Stored data entries:
"""
-- pv_equiv track=rewrite | github.com/Aniket762/Project-alpha | PYTHON/minimumCoin.py | coinExchange
-- ===== SOURCE A (Python) =====
-- def coinExchange(c, m):
--     coins_list = []     # Output list used to store the value of selected coins
--     index = len(c)
--
--     c.sort() # Sort values of list C in ascending order
--
--     while(index):
--         future_sum = sum(coins_list) + c[index - 1]     # Calculate the sum of the values of already selected coins plus the value that going to be added
--
--         if (m > c[index - 1]) and (future_sum <= m):
--             coins_list.append(c[index - 1])
--         else:
--             index -= 1
--
--     return len(coins_list)
-- ===== SOURCE B (Python) =====
-- def coinExchange(c, m):
--     # Largest-first greedy; adds all copies of each coin value at once via division.
--     # Note: unlike A, B does not sort c in place (return value is identical).
--     s = 0
--     count = 0
--     for v in sorted(c, reverse=True):
--         if 0 < v < m:
--             k = (m - s) // v
--             if k > 0:
--                 count += k
--                 s += k * v
--     return count
-- ===== Notes on version B (the rewrite author's own statement) =====
-- stated objective: faster
-- what changed: A appends one coin per loop iteration (recomputing sum(coins_list) each time) until the limit is hit; B makes a single descending pass keeping a running sum and adds all copies of each coin value at once with floor division. Intended as faster: a timing run saw A time out at sizes where B returned, so no ratio could be measured.
import Mathlib
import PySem

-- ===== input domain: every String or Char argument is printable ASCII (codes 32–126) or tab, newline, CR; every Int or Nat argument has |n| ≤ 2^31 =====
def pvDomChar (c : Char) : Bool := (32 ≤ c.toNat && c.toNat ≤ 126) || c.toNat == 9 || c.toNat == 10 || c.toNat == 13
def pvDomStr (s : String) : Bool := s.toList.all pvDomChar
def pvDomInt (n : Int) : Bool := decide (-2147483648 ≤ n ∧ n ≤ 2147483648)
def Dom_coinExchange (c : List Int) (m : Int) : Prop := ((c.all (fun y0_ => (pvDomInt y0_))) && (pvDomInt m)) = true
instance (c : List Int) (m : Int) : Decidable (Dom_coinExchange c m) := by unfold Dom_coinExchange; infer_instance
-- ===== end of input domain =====

-- B replaces A's one-append-per-coin greedy loop by a single descending pass that adds all
-- copies of each coin value at once via floor division (intended as faster; a timing run
-- saw A time out at sizes where B returned, so no ratio could be measured).
-- A sorts its argument list in place; B does not — the equivalence proved is about the return value.

-- ===== PORT A =====
-- A's while loop: 'index' counts down only in the else branch; fuel bounds the iterations
-- (inside Pre_ each append raises the running sum by at least 1, so fuel is sufficient).
def coinExchangeLoop (c : List Int) (m : Int) : Nat → Nat → List Int → List Int
  | 0, _, cl => cl
  | fuel+1, idx, cl =>
    if idx = 0 then cl
    else
      let v := (PySem.List.pyGet? c ((idx : Int) - 1)).getD 0
      if m > v ∧ cl.sum + v ≤ m then
        coinExchangeLoop c m fuel idx (cl ++ [v])
      else
        coinExchangeLoop c m fuel (idx - 1) cl

def coinExchange (c : List Int) (m : Int) : Int :=
  let cs := PySem.List.sorted c (fun x => x) false
  ((coinExchangeLoop cs m (c.length + m.toNat + 1) c.length []).length : Int)

-- ===== PORT B =====
def coinStep (m : Int) (p : Int × Int) (v : Int) : Int × Int :=
  if 0 < v ∧ v < m then
    let k := PySem.Int.floordiv (m - p.1) v
    if 0 < k then (p.1 + k * v, p.2 + k) else p
  else p

def coinExchange_alt (c : List Int) (m : Int) : Int :=
  ((PySem.List.sorted c (fun x => x) true).foldl (coinStep m) (0, 0)).2

-- ===== PRECONDITION & SPEC =====
-- Pre_ is exactly A's termination region: A's while loop runs forever as soon as some coin
-- value x satisfies x < m without 0 < x (the append condition then holds unboundedly).
def Pre_coinExchange (c : List Int) (m : Int) : Prop := ∀ x ∈ c, x < m → 0 < x
instance (c : List Int) (m : Int) : Decidable (Pre_coinExchange c m) := by unfold Pre_coinExchange; infer_instance
def pvWitness_coinExchange : List Int × Int := ([1, 5, 2, 2], 11)

def Spec_coinExchange (c : List Int) (m : Int) (out : Int) : Prop := out = coinExchange_alt c m
instance (c : List Int) (m : Int) (out : Int) : Decidable (Spec_coinExchange c m out) := by unfold Spec_coinExchange; infer_instance

-- ===== CLAIM (what is proved, stated in full; the proofs are below) =====
def Claim_equal_coinExchange : Prop := ∀ (c : List Int) (m : Int), Dom_coinExchange c m → Pre_coinExchange c m → Spec_coinExchange c m (coinExchange c m)

-- ===== LEMMAS AND PROOFS =====

-- One append of coin v in A is absorbed by B's division step.
lemma coinStep_absorb (m s L v : Int) (hv : 0 < v) (hvm : v < m) (hle : s + v ≤ m) :
    coinStep m (s, L) v = coinStep m (s + v, L + 1) v := by
  have hfd : ∀ a : Int, PySem.Int.floordiv a v = a / v :=
    fun a => PySem.Int.floordiv_eq_ediv_of_pos hv
  have hne : v ≠ 0 := by omega
  have h1 : (m - (s + v)) / v = (m - s) / v - 1 := by
    have h := Int.add_mul_ediv_right (m - (s + v)) 1 hne
    have h2 : m - (s + v) + 1 * v = m - s := by ring
    rw [h2] at h; omega
  have hk1 : 1 ≤ (m - s) / v := by
    rw [Int.le_ediv_iff_mul_le hv]; omega
  simp only [coinStep, hfd, h1]
  rw [if_pos (show 0 < v ∧ v < m from ⟨hv, hvm⟩), if_pos (show 0 < v ∧ v < m from ⟨hv, hvm⟩),
    if_pos (show (0:Int) < (m - s) / v by omega)]
  by_cases hk : 0 < (m - s) / v - 1
  · rw [if_pos hk, Prod.mk.injEq]; constructor <;> ring
  · rw [if_neg hk]
    have h3 : (m - s) / v = 1 := by omega
    rw [h3, Prod.mk.injEq]; constructor <;> ring

-- Skipped coin: B's step is the identity when A's append condition fails.
lemma coinStep_skip (m s L v : Int) (h : ¬ (m > v ∧ s + v ≤ m)) :
    coinStep m (s, L) v = (s, L) := by
  simp only [coinStep]
  by_cases hc : 0 < v ∧ v < m
  · have hk : (m - s) / v ≤ 0 := by
      have h4 : (m - s) / v < 1 := by rw [Int.ediv_lt_iff_lt_mul hc.1]; omega
      omega
    rw [if_pos hc, if_neg (show ¬ (0 < PySem.Int.floordiv (m - s) v) by
      rw [PySem.Int.floordiv_eq_ediv_of_pos hc.1]; omega)]
  · rw [if_neg hc]

-- Loop/fold correspondence on an arbitrary coin list satisfying Pre_.
lemma loop_eq (c : List Int) (m : Int) (H : ∀ x ∈ c, x < m → 0 < x) :
    ∀ (f idx : Nat) (cl : List Int), idx ≤ c.length →
      idx + (m - cl.sum).toNat + 1 ≤ f →
      ((coinExchangeLoop c m f idx cl).length : Int)
        = ((c.take idx).reverse.foldl (coinStep m) (cl.sum, (cl.length : Int))).2 := by
  intro f
  induction f with
  | zero => intro idx cl _ hf; omega
  | succ f ih =>
    intro idx cl hidx hf
    cases idx with
    | zero => simp [coinExchangeLoop]
    | succ n =>
      have hn : n < c.length := by omega
      have hget : (PySem.List.pyGet? c ((((n + 1 : Nat)) : Int) - 1)).getD 0 = (getElem c n hn) := by
        have hc1 : (((n + 1 : Nat)) : Int) - 1 = ((n : Nat) : Int) := by push_cast; ring
        rw [hc1, PySem.List.pyGet?_natCast, List.getElem?_eq_getElem hn, Option.getD_some]
      have hvmem : (getElem c n hn) ∈ c := List.getElem_mem hn
      have htake : (c.take (n + 1)).reverse = (getElem c n hn) :: (c.take n).reverse := by
        rw [List.take_add_one, List.getElem?_eq_getElem hn]
        simp
      rw [coinExchangeLoop, if_neg (Nat.succ_ne_zero n)]
      simp only [hget]
      by_cases hcond : m > (getElem c n hn) ∧ cl.sum + (getElem c n hn) ≤ m
      · rw [if_pos hcond]
        have hv : 0 < (getElem c n hn) := H (getElem c n hn) hvmem (by omega)
        have hih := ih (n + 1) (cl ++ [(getElem c n hn)]) hidx (by
          simp only [List.sum_append, List.sum_cons, List.sum_nil, add_zero]
          omega)
        rw [hih]
        simp only [List.sum_append, List.sum_cons, List.sum_nil, add_zero,
          List.length_append, List.length_cons, List.length_nil, htake, List.foldl_cons]
        have hcast : ((cl.length + (0 + 1) : Nat) : Int) = (cl.length : Int) + 1 := by
          push_cast; ring
        rw [hcast, ← coinStep_absorb m cl.sum (cl.length : Int) (getElem c n hn) hv (by omega) hcond.2]
      · rw [if_neg hcond]
        have hih := ih n cl (by omega) (by omega)
        rw [Nat.succ_sub_one, hih, htake, List.foldl_cons,
          coinStep_skip m cl.sum (cl.length : Int) (getElem c n hn) hcond]

-- Python's sorted(c, reverse=True) on Ints is the reverse of sorted(c).
lemma sorted_rev_eq_reverse (c : List Int) :
    PySem.List.sorted c (fun x => x) true = (PySem.List.sorted c (fun x => x) false).reverse := by
  have hperm : (PySem.List.sorted c (fun x => x) true).Perm
      ((PySem.List.sorted c (fun x => x) false).reverse) :=
    (PySem.List.sorted_perm c (fun x => x) true).trans
      ((PySem.List.sorted_perm c (fun x => x) false).symm.trans (List.reverse_perm _).symm)
  refine hperm.eq_of_pairwise (le := fun a b : Int => b ≤ a) ?_ ?_ ?_
  · exact fun a b _ _ h1 h2 => le_antisymm h2 h1
  · simpa using PySem.List.sorted_pairwise_rev c (fun x => x)
  · rw [List.pairwise_reverse]
    simpa using PySem.List.sorted_pairwise c (fun x => x)

-- ===== VERDICT (by name: the statement is the Claim_ definition above) =====
theorem coinExchange_spec : Claim_equal_coinExchange := by
  intro c m _ hpre
  unfold Spec_coinExchange coinExchange coinExchange_alt
  have hmem : ∀ x ∈ PySem.List.sorted c (fun x => x) false, x < m → 0 < x := by
    intro x hx; exact hpre x ((PySem.List.mem_sorted _ _ _ _).1 hx)
  have hlen : (PySem.List.sorted c (fun x => x) false).length = c.length :=
    PySem.List.length_sorted c (fun x => x) false
  have h := loop_eq (PySem.List.sorted c (fun x => x) false) m hmem
    (c.length + m.toNat + 1) c.length [] (le_of_eq hlen.symm)
    (by simp only [List.sum_nil, Int.sub_zero]; omega)
  simp only [List.sum_nil, List.length_nil, Nat.cast_zero] at h
  rw [h, ← hlen, List.take_length, sorted_rev_eq_reverse]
"""
Give only the lines from the one holding "PySem.List.sorted_pairwise_rev c (fun x => x)" through the one holding "intro c m _ hpre", each restated exactly as it appears above.

  · simpa using PySem.List.sorted_pairwise_rev c (fun x => x)
  · rw [List.pairwise_reverse]
    simpa using PySem.List.sorted_pairwise c (fun x => x)

-- ===== VERDICT (by name: the statement is the Claim_ definition above) =====
theorem coinExchange_spec : Claim_equal_coinExchange := by
  intro c m _ hpre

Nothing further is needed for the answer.